● Problem statement
Extract, from the records beneath this instruction, each line that contains the word "hstepB".

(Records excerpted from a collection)
-*-*-

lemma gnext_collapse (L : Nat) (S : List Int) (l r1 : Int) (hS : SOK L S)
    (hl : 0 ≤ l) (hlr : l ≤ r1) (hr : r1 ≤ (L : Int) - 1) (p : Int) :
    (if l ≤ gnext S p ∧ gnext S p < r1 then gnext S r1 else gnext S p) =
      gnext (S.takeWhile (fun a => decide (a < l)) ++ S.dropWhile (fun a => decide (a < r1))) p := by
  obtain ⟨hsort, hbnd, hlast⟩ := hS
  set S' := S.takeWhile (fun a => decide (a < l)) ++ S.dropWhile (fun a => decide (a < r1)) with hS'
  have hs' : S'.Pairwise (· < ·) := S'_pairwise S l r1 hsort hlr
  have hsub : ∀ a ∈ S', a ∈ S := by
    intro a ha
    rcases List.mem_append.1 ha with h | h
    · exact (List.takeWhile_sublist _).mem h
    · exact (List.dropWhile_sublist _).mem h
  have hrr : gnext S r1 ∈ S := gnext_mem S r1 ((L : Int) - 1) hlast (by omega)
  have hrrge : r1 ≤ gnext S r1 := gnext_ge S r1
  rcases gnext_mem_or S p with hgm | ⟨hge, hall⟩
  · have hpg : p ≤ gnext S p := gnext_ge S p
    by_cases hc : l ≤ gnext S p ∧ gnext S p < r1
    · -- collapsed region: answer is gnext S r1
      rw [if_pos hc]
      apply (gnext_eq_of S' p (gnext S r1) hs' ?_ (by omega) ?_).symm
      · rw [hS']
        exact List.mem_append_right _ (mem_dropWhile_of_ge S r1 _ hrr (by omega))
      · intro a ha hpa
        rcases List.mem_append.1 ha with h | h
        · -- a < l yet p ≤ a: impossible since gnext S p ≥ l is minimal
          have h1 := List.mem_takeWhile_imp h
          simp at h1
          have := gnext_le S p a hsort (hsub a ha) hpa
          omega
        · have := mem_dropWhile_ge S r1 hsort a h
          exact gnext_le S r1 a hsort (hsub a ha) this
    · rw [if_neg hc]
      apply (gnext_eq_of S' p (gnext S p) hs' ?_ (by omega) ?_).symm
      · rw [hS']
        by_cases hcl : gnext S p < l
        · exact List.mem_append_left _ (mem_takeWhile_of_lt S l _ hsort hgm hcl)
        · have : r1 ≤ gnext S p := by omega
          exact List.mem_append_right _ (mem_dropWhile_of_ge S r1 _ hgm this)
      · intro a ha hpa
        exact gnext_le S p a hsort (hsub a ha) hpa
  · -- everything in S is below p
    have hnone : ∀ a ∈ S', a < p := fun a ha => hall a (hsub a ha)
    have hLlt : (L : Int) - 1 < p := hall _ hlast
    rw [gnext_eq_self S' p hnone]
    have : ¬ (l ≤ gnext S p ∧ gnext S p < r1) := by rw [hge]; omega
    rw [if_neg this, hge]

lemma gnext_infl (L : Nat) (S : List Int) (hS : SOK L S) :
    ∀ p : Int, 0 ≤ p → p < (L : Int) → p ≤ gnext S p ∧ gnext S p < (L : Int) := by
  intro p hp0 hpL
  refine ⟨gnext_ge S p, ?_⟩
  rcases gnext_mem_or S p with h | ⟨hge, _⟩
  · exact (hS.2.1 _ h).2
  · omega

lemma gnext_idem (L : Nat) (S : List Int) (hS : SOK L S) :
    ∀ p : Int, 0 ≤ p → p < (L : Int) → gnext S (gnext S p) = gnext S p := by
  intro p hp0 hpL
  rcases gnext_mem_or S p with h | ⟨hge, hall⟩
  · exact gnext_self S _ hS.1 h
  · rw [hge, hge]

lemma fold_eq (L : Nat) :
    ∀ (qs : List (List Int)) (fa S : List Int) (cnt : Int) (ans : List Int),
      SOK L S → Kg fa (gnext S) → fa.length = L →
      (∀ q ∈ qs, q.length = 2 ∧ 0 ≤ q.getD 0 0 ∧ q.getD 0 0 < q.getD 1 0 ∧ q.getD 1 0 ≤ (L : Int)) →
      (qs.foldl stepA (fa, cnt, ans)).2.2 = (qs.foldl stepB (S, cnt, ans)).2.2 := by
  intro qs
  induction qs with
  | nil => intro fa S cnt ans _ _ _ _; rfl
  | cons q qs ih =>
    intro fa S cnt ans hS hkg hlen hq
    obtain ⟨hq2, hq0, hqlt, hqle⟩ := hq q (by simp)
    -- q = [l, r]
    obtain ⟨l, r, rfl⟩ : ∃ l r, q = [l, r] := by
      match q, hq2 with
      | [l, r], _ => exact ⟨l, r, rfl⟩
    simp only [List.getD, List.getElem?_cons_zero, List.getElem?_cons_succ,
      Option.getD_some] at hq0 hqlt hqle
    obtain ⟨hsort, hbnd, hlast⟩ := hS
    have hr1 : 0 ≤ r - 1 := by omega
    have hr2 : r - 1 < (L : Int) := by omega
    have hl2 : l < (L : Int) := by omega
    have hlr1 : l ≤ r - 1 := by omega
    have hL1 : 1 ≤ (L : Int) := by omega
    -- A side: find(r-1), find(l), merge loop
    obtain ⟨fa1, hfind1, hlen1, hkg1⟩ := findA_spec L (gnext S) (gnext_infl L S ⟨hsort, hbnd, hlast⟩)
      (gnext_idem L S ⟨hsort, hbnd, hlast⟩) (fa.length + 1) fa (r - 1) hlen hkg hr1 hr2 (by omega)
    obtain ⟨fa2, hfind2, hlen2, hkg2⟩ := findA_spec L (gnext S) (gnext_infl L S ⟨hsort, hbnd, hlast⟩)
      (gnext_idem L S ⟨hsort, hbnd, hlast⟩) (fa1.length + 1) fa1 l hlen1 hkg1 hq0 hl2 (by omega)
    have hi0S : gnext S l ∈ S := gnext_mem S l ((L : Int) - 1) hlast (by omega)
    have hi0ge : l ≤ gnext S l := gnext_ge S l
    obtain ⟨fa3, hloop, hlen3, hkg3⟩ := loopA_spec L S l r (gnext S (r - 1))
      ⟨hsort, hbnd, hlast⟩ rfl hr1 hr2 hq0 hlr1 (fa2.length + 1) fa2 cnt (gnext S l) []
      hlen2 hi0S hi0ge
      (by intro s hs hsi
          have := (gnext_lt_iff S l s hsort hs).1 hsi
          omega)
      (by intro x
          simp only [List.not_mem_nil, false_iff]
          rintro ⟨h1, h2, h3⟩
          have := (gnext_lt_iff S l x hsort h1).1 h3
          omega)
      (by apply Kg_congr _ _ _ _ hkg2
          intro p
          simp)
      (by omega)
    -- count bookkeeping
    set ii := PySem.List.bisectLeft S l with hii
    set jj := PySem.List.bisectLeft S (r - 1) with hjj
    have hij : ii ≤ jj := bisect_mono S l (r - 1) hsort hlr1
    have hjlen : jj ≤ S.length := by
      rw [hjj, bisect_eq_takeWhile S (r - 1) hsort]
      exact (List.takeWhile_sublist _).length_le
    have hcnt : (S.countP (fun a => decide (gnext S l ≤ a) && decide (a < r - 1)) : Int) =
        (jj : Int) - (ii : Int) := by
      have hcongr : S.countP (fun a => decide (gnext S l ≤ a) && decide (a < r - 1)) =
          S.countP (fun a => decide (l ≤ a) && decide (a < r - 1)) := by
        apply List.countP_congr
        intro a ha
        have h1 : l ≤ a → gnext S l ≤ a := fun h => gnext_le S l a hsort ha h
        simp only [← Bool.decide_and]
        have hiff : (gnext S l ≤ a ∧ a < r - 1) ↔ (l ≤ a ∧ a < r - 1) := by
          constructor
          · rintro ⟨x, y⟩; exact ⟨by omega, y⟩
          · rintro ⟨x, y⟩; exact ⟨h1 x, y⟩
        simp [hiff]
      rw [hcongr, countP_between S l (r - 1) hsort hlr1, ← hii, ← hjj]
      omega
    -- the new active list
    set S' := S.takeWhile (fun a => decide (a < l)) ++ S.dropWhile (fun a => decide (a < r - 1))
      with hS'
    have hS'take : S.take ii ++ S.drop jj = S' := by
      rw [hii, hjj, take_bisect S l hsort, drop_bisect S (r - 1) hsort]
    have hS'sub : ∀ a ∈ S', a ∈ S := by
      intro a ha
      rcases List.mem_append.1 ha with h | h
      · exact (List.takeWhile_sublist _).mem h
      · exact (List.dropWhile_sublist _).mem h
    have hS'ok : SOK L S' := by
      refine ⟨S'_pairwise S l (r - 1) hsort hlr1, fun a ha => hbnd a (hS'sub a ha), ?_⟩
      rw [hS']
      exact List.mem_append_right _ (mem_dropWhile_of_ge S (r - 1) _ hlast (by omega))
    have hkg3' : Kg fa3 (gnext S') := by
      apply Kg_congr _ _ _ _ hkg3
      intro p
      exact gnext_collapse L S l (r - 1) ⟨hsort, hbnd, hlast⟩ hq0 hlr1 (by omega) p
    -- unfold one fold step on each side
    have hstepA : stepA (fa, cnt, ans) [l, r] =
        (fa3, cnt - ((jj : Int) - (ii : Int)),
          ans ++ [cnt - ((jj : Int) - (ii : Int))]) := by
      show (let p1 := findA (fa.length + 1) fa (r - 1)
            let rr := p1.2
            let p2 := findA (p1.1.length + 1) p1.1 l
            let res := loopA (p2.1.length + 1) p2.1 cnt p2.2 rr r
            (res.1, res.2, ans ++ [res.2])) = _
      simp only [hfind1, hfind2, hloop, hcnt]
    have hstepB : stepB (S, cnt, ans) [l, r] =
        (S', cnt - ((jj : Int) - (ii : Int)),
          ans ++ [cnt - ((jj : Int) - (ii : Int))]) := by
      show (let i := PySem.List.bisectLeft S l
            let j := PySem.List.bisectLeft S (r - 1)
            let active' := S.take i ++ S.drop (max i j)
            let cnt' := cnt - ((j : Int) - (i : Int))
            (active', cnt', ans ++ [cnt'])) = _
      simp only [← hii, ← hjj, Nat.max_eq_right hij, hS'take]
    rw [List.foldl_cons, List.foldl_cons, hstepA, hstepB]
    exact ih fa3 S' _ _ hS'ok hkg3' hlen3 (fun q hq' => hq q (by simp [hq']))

-*-*-

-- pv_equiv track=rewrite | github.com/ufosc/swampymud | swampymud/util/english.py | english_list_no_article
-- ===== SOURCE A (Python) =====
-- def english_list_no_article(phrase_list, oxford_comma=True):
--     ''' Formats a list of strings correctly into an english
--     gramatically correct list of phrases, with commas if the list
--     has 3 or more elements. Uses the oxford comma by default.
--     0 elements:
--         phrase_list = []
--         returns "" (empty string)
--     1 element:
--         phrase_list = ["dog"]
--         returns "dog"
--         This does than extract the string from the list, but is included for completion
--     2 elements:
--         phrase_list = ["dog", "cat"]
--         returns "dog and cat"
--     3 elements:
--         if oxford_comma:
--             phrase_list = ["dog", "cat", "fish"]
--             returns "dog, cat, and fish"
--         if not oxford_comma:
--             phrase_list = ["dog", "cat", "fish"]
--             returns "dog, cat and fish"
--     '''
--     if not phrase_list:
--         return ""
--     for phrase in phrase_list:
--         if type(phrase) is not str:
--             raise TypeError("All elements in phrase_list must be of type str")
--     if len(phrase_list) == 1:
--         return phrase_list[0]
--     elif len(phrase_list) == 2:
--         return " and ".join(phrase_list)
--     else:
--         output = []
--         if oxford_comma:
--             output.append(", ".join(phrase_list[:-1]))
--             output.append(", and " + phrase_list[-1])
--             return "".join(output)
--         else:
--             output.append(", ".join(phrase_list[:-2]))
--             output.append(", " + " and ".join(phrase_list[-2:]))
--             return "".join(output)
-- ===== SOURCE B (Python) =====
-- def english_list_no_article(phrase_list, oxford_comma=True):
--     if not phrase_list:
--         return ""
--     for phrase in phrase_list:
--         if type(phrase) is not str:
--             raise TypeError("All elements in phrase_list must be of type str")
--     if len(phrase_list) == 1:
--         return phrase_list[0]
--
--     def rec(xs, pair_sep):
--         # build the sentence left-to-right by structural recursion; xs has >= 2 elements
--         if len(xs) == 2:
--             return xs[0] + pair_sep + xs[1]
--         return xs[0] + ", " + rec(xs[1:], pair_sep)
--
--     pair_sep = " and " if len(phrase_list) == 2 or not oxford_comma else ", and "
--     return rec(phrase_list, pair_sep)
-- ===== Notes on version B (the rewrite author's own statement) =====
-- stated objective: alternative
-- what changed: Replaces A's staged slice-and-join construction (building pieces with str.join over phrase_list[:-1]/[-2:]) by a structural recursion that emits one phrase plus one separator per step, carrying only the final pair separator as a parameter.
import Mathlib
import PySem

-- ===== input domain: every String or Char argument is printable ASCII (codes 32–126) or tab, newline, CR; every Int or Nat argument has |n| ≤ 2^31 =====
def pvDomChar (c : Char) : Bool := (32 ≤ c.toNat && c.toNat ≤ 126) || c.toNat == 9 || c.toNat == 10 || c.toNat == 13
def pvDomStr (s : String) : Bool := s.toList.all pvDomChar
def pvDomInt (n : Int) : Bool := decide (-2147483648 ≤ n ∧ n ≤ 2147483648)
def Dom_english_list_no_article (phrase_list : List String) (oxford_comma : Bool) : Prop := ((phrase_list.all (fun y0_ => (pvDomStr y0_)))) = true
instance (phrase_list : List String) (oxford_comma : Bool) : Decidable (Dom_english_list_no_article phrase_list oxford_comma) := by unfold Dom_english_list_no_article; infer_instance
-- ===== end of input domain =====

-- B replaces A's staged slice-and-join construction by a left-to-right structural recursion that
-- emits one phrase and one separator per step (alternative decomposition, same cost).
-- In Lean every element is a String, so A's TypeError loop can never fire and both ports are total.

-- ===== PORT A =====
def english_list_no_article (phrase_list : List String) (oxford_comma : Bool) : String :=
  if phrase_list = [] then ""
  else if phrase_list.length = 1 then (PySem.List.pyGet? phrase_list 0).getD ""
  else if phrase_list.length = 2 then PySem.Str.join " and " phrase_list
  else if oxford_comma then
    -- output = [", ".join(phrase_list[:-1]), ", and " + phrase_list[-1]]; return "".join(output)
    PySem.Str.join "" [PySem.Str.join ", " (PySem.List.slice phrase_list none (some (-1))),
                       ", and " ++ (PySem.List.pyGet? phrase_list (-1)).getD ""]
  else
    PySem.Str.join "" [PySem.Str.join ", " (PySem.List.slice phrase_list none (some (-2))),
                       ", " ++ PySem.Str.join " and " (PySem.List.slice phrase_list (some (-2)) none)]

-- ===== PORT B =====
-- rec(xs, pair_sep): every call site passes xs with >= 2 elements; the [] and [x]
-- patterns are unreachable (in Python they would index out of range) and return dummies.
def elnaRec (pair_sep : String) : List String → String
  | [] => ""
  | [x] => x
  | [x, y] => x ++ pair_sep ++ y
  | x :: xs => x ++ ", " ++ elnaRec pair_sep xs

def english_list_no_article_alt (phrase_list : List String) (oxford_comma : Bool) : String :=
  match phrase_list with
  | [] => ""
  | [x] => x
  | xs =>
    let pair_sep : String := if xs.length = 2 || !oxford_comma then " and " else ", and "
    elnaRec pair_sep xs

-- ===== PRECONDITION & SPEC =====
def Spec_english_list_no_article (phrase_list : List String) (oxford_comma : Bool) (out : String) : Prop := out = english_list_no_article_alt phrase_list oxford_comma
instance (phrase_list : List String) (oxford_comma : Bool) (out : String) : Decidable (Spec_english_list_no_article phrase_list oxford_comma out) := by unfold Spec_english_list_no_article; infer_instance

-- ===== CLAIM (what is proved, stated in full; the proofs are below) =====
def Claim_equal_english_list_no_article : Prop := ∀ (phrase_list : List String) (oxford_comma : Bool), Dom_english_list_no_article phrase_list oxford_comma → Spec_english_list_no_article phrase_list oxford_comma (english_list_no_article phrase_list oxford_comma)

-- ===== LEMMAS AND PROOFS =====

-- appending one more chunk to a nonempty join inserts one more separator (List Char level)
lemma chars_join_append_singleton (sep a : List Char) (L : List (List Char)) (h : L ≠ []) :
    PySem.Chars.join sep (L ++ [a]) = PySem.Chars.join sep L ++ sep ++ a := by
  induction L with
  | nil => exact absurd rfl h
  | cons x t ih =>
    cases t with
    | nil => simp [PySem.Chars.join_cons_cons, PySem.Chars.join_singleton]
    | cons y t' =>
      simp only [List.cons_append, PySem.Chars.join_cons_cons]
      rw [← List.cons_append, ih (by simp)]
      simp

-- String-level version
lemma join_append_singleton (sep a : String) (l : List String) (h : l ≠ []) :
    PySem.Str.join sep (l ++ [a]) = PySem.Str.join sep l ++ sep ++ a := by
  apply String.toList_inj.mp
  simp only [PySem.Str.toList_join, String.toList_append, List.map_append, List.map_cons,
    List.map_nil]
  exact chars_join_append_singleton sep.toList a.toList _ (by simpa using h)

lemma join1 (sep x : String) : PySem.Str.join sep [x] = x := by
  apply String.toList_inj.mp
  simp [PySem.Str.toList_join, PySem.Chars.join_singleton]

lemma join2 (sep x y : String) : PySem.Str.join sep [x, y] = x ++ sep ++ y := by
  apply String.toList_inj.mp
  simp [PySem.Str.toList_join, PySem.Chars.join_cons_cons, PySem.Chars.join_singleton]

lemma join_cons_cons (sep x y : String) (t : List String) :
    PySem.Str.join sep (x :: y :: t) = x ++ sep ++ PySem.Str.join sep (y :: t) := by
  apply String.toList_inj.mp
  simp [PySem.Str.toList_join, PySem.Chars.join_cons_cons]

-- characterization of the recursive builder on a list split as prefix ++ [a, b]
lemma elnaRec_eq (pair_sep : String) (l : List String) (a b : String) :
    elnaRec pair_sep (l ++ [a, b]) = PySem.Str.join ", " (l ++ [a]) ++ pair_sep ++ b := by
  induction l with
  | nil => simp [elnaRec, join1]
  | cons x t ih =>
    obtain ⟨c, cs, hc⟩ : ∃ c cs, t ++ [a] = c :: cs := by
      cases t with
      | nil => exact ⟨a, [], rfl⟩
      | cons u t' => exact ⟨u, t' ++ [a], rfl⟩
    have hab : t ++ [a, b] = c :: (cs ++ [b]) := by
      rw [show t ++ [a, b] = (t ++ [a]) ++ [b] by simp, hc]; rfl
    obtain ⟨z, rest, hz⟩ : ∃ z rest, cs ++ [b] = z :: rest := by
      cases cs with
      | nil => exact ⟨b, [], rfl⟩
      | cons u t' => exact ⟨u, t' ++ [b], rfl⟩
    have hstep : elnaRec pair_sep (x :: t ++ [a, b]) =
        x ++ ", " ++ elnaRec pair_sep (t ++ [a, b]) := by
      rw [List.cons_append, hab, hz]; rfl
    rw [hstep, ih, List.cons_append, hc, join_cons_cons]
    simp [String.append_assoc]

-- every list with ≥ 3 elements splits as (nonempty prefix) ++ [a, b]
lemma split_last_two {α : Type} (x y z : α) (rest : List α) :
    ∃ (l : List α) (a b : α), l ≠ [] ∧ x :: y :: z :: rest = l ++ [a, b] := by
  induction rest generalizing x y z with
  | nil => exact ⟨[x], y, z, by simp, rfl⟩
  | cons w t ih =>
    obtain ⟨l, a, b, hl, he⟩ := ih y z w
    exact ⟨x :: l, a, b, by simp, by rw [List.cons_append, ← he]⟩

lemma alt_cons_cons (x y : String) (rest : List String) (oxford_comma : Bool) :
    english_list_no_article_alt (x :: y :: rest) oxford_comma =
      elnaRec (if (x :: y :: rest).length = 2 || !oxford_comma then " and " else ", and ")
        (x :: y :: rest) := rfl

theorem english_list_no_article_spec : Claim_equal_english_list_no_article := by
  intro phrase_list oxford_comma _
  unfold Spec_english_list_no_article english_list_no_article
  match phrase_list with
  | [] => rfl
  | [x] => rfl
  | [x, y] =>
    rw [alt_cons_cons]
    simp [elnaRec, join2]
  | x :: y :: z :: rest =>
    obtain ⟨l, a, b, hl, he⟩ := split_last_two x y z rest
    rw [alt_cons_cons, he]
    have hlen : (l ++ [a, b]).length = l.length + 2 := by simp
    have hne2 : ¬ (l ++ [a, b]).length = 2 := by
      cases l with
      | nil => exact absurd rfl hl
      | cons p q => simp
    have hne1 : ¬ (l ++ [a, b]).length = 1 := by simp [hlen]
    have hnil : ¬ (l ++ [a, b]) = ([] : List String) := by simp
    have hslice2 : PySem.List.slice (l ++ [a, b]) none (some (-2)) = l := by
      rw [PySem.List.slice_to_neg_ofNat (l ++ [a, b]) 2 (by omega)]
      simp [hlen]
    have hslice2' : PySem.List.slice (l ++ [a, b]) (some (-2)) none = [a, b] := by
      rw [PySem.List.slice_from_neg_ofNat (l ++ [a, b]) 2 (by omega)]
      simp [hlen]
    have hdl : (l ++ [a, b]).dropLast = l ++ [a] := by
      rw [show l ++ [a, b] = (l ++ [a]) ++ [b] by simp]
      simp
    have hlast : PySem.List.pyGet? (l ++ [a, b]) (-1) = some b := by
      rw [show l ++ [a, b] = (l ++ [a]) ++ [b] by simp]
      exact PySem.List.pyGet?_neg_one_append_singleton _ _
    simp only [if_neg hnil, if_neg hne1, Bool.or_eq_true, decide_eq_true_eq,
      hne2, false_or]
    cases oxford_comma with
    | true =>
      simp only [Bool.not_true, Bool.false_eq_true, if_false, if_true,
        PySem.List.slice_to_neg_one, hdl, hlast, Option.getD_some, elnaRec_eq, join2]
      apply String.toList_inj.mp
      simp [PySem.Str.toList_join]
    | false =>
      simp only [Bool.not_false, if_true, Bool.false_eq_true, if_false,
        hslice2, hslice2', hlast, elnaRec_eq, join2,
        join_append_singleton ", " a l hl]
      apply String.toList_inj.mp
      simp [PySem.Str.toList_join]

-*-*-

● Problem solution
    have hstepB : stepB (S, cnt, ans) [l, r] =
    rw [List.foldl_cons, List.foldl_cons, hstepA, hstepB]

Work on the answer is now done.